24 If the Bosanacs can establish, as they contend, an arguable case of conscious maladministration in the assessment process, then summary judgment should not be granted. Put simply, a deliberate failure to comply with the provisions of the ITAA 1936 would not give rise to a valid assessment. Both parties refer to Futuris, in which the majority of the High Court held that:
(a) s 175 of the ITAA 1936 must be read with s 175A and s 177(1). When read together, the validity of an assessment is unaffected by failure to comply with any provision of the ITAA 1936, but a dissatisfied taxpayer may object to the assessment in the manner set out in Pt IVC of the TAA 1953 (at [24]);
(b) in review or appeal proceedings under Pt IVC, the amount and all the particulars of the assessment may be challenged by the taxpayer, but with the burden of proof as provided for in s 14ZZK and s 14ZZO of the TAA 1953 (at [24]) (the burden of proof is not presently relevant to this application for summary judgment);
(c) where s 175 of the ITAA 1936 applies, errors in the process of assessment do not go to jurisdiction and therefore do not attract the remedy of a constitutional writ under s 75(v) of the Constitution under s 39B of the Judiciary Act 1903 (Cth) (at [24]). The protection afforded by s 175 of the ITAA 1936 encompasses errors in the process of assessment, such as an error in the calculation of tax due.

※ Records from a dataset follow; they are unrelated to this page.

-- pv_equiv track=rewrite | github.com/cosmicRover/algoGrind | array-strings_stacks/ReduceByK.py | helper
-- ===== SOURCE A (Python) =====
-- def helper(sum, k):
--
--     #group the sum
--     count = 0
--     group = []
--
--     while count <len(sum):
--         val = sum[count:count+k]
--         count += k
--
--         #get the total
--         total = 0
--         for x in val:
--             total += int(x)
--
--         group.append(total)
--
--     # run recursively if needed more
--     if len(group) > k:
--         return helper(group, k)
--
--     return group
-- ===== SOURCE B (Python) =====
-- def helper(sum, k):
--     cur = sum
--     while True:
--         group = []
--         acc = 0
--         cnt = 0
--         for x in cur:
--             acc += int(x)
--             cnt += 1
--             if cnt == k:
--                 group.append(acc)
--                 acc = 0
--                 cnt = 0
--         if cnt != 0:
--             group.append(acc)
--         if len(group) <= k:
--             return group
--         cur = group
-- ===== Notes on version B (the rewrite author's own statement) =====
-- stated objective: alternative
-- what changed: Replaces A's slice-and-recurse grouping with an iterative outer loop whose inner pass is a single fold over the list carrying (accumulator, counter), so no slices are materialised and no Python recursion is used.
import Mathlib
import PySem

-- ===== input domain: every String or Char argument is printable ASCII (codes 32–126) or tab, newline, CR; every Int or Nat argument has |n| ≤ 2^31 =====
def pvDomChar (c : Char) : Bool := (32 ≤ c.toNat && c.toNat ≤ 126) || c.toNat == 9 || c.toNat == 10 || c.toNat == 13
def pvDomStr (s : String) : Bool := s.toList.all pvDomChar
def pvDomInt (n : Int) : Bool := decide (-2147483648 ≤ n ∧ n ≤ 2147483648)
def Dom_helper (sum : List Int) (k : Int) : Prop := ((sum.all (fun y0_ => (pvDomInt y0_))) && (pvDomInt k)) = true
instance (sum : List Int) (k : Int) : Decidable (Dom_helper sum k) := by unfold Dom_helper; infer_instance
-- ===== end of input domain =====

-- B replaces A's slice-and-recurse grouping by an iterative outer loop whose inner pass is one
-- fold carrying (accumulator, counter); same return value on all inputs where A terminates.

-- ===== PORT A =====
-- A's inner 'while count < len(sum)' loop: slices val = sum[count:count+k], sums val with a for
-- loop, appends, count += k.  Fuel makes the loop total in Lean; under Pre_helper (k ≥ 1 on a
-- nonempty list) sum.length + 1 iterations always suffice, so the port is exact there.
def helperGroupLoop (s : List Int) (k : Int) (count : Int) (group : List Int) : Nat → List Int
  | 0 => group
  | fuel + 1 =>
    if count < (s.length : Int) then
      let val := PySem.List.slice s (some count) (some (count + k))
      let total := val.foldl (fun t x => t + x) 0
      helperGroupLoop s k (count + k) (group ++ [total]) fuel
    else group

-- A's recursion 'if len(group) > k: return helper(group, k)', again made total by fuel; under
-- Pre_helper the group length strictly decreases each round, so sum.length + 1 rounds suffice.
def helperFuel (k : Int) : Nat → List Int → List Int
  | 0, _ => []
  | fuel + 1, s =>
    let group := helperGroupLoop s k 0 [] (s.length + 1)
    if (group.length : Int) > k then helperFuel k fuel group else group

def helper (sum : List Int) (k : Int) : List Int :=
  helperFuel k (sum.length + 1) sum

-- ===== PORT B =====
-- one pass over cur: acc += x; cnt += 1; if cnt == k flush acc into group
def helperAltPass (cur : List Int) (k : Int) : List Int :=
  let st := cur.foldl
    (fun (st : List Int × Int × Int) x =>
      let acc := st.2.1 + x
      let cnt := st.2.2 + 1
      if cnt == k then (st.1 ++ [acc], 0, 0) else (st.1, acc, cnt))
    ([], 0, 0)
  if st.2.2 ≠ 0 then st.1 ++ [st.2.1] else st.1

-- B's 'while True' outer loop, made total by fuel exactly as A's port
def helperAltLoop (k : Int) : Nat → List Int → List Int
  | 0, _ => []
  | fuel + 1, cur =>
    let group := helperAltPass cur k
    if (group.length : Int) ≤ k then group else helperAltLoop k fuel group

def helper_alt (sum : List Int) (k : Int) : List Int :=
  helperAltLoop k (sum.length + 1) sum

-- ===== PRECONDITION & SPEC =====
-- Pre_ excludes exactly the inputs where the Python A never returns: k ≤ 0 with a nonempty list
-- loops forever (count += k never advances), k = 1 with length ≥ 2 and [] with k < 0 recurse
-- forever (RecursionError); k = 1 with length ≤ 1 and [] with k = 0 do return and are admitted.
def Pre_helper (sum : List Int) (k : Int) : Prop :=
  2 ≤ k ∨ (k = 1 ∧ sum.length ≤ 1) ∨ (sum = [] ∧ k = 0)
instance (sum : List Int) (k : Int) : Decidable (Pre_helper sum k) := by
  unfold Pre_helper; infer_instance
def pvWitness_helper : List Int × Int := ([3, 1, 4, 1, 5], 2)

def Spec_helper (sum : List Int) (k : Int) (out : List Int) : Prop := out = helper_alt sum k
instance (sum : List Int) (k : Int) (out : List Int) : Decidable (Spec_helper sum k out) := by
  unfold Spec_helper; infer_instance

-- ===== CLAIM (what is proved, stated in full; the proofs are below) =====
def Claim_equal_helper : Prop :=
  ∀ (sum : List Int) (k : Int), Dom_helper sum k → Pre_helper sum k → Spec_helper sum k (helper sum k)

-- ===== LEMMAS AND PROOFS =====

-- common normal form: sums of consecutive chunks of max 1 m elements (max only for totality;
-- every use has 1 ≤ m)
def chunkSums (m : Nat) : List Int → List Int
  | [] => []
  | x :: t =>
    ((x :: t).take (max 1 m)).foldl (fun t x => t + x) 0 :: chunkSums m ((x :: t).drop (max 1 m))
  termination_by s => s.length
  decreasing_by simp

theorem chunkSums_nil (m : Nat) : chunkSums m [] = [] := by
  conv_lhs => unfold chunkSums

theorem chunkSums_cons (m : Nat) (hm : 1 ≤ m) (x : Int) (t : List Int) :
    chunkSums m (x :: t) =
      ((x :: t).take m).foldl (fun t x => t + x) 0 :: chunkSums m ((x :: t).drop m) := by
  have h : max 1 m = m := by omega
  conv_lhs => unfold chunkSums
  rw [h]

-- A's grouping loop computes the chunk sums of the un-consumed suffix
theorem helperGroupLoop_eq (s : List Int) (k : Int) (hk : 1 ≤ k) :
    ∀ (fuel : Nat) (count : Int) (group : List Int),
      0 ≤ count → s.length - count.toNat < fuel →
      helperGroupLoop s k count group fuel = group ++ chunkSums k.toNat (s.drop count.toNat) := by
  intro fuel
  induction fuel with
  | zero => intro count group _ h; omega
  | succ fuel ih =>
    intro count group hc hfuel
    by_cases hlt : count < (s.length : Int)
    · have hdrop : s.drop count.toNat ≠ [] := by
        intro h
        have := List.drop_eq_nil_iff.mp h
        omega
      obtain ⟨y, t, hyt⟩ := List.exists_cons_of_ne_nil hdrop
      have hcc : (count + k).toNat = count.toNat + k.toNat := by omega
      rw [helperGroupLoop]
      simp only [hlt, if_pos]
      rw [PySem.List.slice_toNat s hc (by omega), hcc,
          ih (count + k) _ (by omega) (by omega), hcc, ← List.drop_drop]
      rw [show s.drop count.toNat = y :: t from hyt, chunkSums_cons k.toNat (by omega)]
      simp [List.append_assoc]
    · rw [helperGroupLoop]
      simp only [hlt, ite_false]
      have h0 : s.drop count.toNat = [] := by
        apply List.drop_eq_nil_iff.mpr; omega
      simp [h0, chunkSums_nil]

theorem sumFoldl_shift (b : List Int) (c d : Int) :
    b.foldl (fun t x => t + x) (c + d) = c + b.foldl (fun t x => t + x) d := by
  induction b generalizing d with
  | nil => rfl
  | cons y u ih => simp only [List.foldl]; rw [add_assoc]; exact ih (d + y)

-- fold step over a full chunk: exactly k elements flush the accumulator
theorem altFold_full (k : Int) :
    ∀ (a : List Int) (g : List Int) (acc cnt : Int),
      0 ≤ cnt → cnt + (a.length : Int) = k → a ≠ [] →
      a.foldl
        (fun (st : List Int × Int × Int) x =>
          let acc := st.2.1 + x
          let cnt := st.2.2 + 1
          if cnt == k then (st.1 ++ [acc], 0, 0) else (st.1, acc, cnt))
        (g, acc, cnt)
      = (g ++ [acc + a.foldl (fun t x => t + x) 0], 0, 0) := by
  intro a
  induction a with
  | nil => intro g acc cnt _ _ hne; exact absurd rfl hne
  | cons x t ih =>
    intro g acc cnt hc hlen _
    simp only [List.length_cons] at hlen
    by_cases hend : t = []
    · subst hend
      have hck : cnt + 1 = k := by simp at hlen; omega
      simp [List.foldl, hck]
    · have hlt : cnt + 1 ≠ k := by
        have : 0 < t.length := List.length_pos_iff.mpr hend
        omega
      simp only [List.foldl]
      rw [if_neg (by simpa using hlt)]
      rw [ih g (acc + x) (cnt + 1) (by omega) (by omega) hend]
      have h2 : t.foldl (fun t x => t + x) (0 + x) = x + t.foldl (fun t x => t + x) 0 := by
        rw [show (0:Int) + x = x + 0 by ring]; exact sumFoldl_shift t x 0
      have hv : acc + x + t.foldl (fun t x => t + x) 0
          = acc + (x :: t).foldl (fun t x => t + x) 0 := by
        simp only [List.foldl]; rw [h2]; ring
      rw [hv]
      simp only [List.foldl]

-- fold over a short remainder: fewer than k more elements only accumulate
theorem altFold_short (k : Int) :
    ∀ (a : List Int) (g : List Int) (acc cnt : Int),
      0 ≤ cnt → cnt + (a.length : Int) < k →
      a.foldl
        (fun (st : List Int × Int × Int) x =>
          let acc := st.2.1 + x
          let cnt := st.2.2 + 1
          if cnt == k then (st.1 ++ [acc], 0, 0) else (st.1, acc, cnt))
        (g, acc, cnt)
      = (g, acc + a.foldl (fun t x => t + x) 0, cnt + a.length) := by
  intro a
  induction a with
  | nil => intro g acc cnt _ _; simp
  | cons x t ih =>
    intro g acc cnt hc hlen
    simp only [List.length_cons] at hlen
    simp only [List.foldl]
    rw [if_neg (by simp only [beq_iff_eq]; omega)]
    rw [ih g (acc + x) (cnt + 1) (by omega) (by omega)]
    have h2 : t.foldl (fun t x => t + x) (0 + x) = x + t.foldl (fun t x => t + x) 0 := by
      rw [show (0:Int) + x = x + 0 by ring]; exact sumFoldl_shift t x 0
    have hv : acc + x + t.foldl (fun t x => t + x) 0
        = acc + (x :: t).foldl (fun t x => t + x) 0 := by
      simp only [List.foldl]; rw [h2]; ring
    have hl : cnt + 1 + (t.length : Int) = cnt + ((x :: t).length : Int) := by
      simp only [List.length_cons]; push_cast; ring
    rw [hv, hl]
    simp only [List.foldl]

-- the fold only ever appends to the group component
theorem altFold_prefix (k : Int) :
    ∀ (a : List Int) (g : List Int) (acc cnt : Int),
      a.foldl
        (fun (st : List Int × Int × Int) x =>
          let acc := st.2.1 + x
          let cnt := st.2.2 + 1
          if cnt == k then (st.1 ++ [acc], 0, 0) else (st.1, acc, cnt))
        (g, acc, cnt)
      = (g ++ (a.foldl
          (fun (st : List Int × Int × Int) x =>
            let acc := st.2.1 + x
            let cnt := st.2.2 + 1
            if cnt == k then (st.1 ++ [acc], 0, 0) else (st.1, acc, cnt))
          ([], acc, cnt)).1,
         (a.foldl
          (fun (st : List Int × Int × Int) x =>
            let acc := st.2.1 + x
            let cnt := st.2.2 + 1
            if cnt == k then (st.1 ++ [acc], 0, 0) else (st.1, acc, cnt))
          ([], acc, cnt)).2) := by
  intro a
  induction a with
  | nil => intro g acc cnt; simp
  | cons x t ih =>
    intro g acc cnt
    simp only [List.foldl]
    by_cases h : (cnt + 1 == k) = true
    · simp only [h, if_pos]
      rw [ih (g ++ [acc + x]), ih ([] ++ [acc + x])]
      simp [List.append_assoc]
    · simp only [h, ite_false]
      exact ih g (acc + x) (cnt + 1)

-- B's pass equals the chunk sums, for k ≥ 1, by strong induction peeling one chunk
theorem helperAltPass_eq (k : Int) (hk : 1 ≤ k) :
    ∀ (s : List Int), helperAltPass s k = chunkSums k.toNat s := by
  intro s
  induction hn : s.length using Nat.strong_induction_on generalizing s with
  | _ n ih =>
    match s with
    | [] => simp [helperAltPass, chunkSums_nil]
    | x :: t =>
      by_cases hlong : k ≤ ((x :: t).length : Int)
      · -- full first chunk
        have hn' : t.length + 1 = n := by simpa using hn
        have hl2 : k ≤ (t.length : Int) + 1 := by simpa using hlong
        have htk : ((x :: t).take k.toNat).length = k.toNat := by
          simp; omega
        have hsplit : x :: t = (x :: t).take k.toNat ++ (x :: t).drop k.toNat :=
          (List.take_append_drop _ _).symm
        unfold helperAltPass
        rw [chunkSums_cons k.toNat (by omega)]
        conv_lhs => rw [hsplit]
        rw [List.foldl_append]
        rw [altFold_full k _ [] 0 0 le_rfl (by rw [htk]; omega)
            (by intro h; have := congrArg List.length h; simp [htk] at this; omega)]
        rw [altFold_prefix]
        have hrec := ih ((x :: t).drop k.toNat).length
          (by simp only [List.length_drop, List.length_cons]; omega) ((x :: t).drop k.toNat) rfl
        unfold helperAltPass at hrec
        simp only [zero_add] at *
        rw [← hrec]
        split_ifs with hz
        · simp [List.append_assoc]
        · simp [List.append_assoc]
      · -- short list: one leftover chunk
        have hshort : ((x :: t).length : Int) < k := by omega
        have hs' : (t.length : Int) + 1 < k := by simpa using hshort
        unfold helperAltPass
        rw [altFold_short k _ [] 0 0 le_rfl (by simpa using hshort)]
        have htake : (x :: t).take k.toNat = x :: t := by
          apply List.take_of_length_le; simp only [List.length_cons]; omega
        have hdrop : (x :: t).drop k.toNat = [] := by
          apply List.drop_eq_nil_iff.mpr; simp only [List.length_cons]; omega
        rw [chunkSums_cons k.toNat (by omega), htake, hdrop, chunkSums_nil]
        simp only [List.length_cons]
        rw [if_pos (by omega)]
        simp

-- the two outer loops agree for every fuel once both passes compute chunk sums
theorem loops_eq (k : Int) (hk : 1 ≤ k) :
    ∀ (fuel : Nat) (s : List Int), helperFuel k fuel s = helperAltLoop k fuel s := by
  intro fuel
  induction fuel with
  | zero => intro s; rfl
  | succ fuel ih =>
    intro s
    rw [helperFuel, helperAltLoop]
    have hpass : helperGroupLoop s k 0 [] (s.length + 1) = helperAltPass s k := by
      rw [helperGroupLoop_eq s k hk (s.length + 1) 0 [] le_rfl (by simp),
          helperAltPass_eq k hk]
      simp
    rw [hpass]
    by_cases h : ((helperAltPass s k).length : Int) > k
    · rw [if_pos h, if_neg (by omega), ih]
    · rw [if_neg h, if_pos (by omega)]

-- ===== VERDICT (by name: the statement is the Claim_ definition above) =====
theorem helper_spec : Claim_equal_helper := by
  intro sum k _ hpre
  unfold Spec_helper helper helper_alt
  rcases hpre with h2 | ⟨h1, _⟩ | ⟨hnil, h0⟩
  · exact loops_eq k (by omega) _ sum
  · exact loops_eq k (by omega) _ sum
  · subst hnil; subst h0; rfl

Those matters may be challenged only in the context of Pt IVC proceedings (at [45]); and
(d) two categories of jurisdictional error remain outside the scope of s 175 of the ITAA 1936. Namely, where a purported assessment is 'tentative or provisional', or where there has been 'conscious maladministration of the assessment process' (at [25], [49]-[50], [55]-[56]).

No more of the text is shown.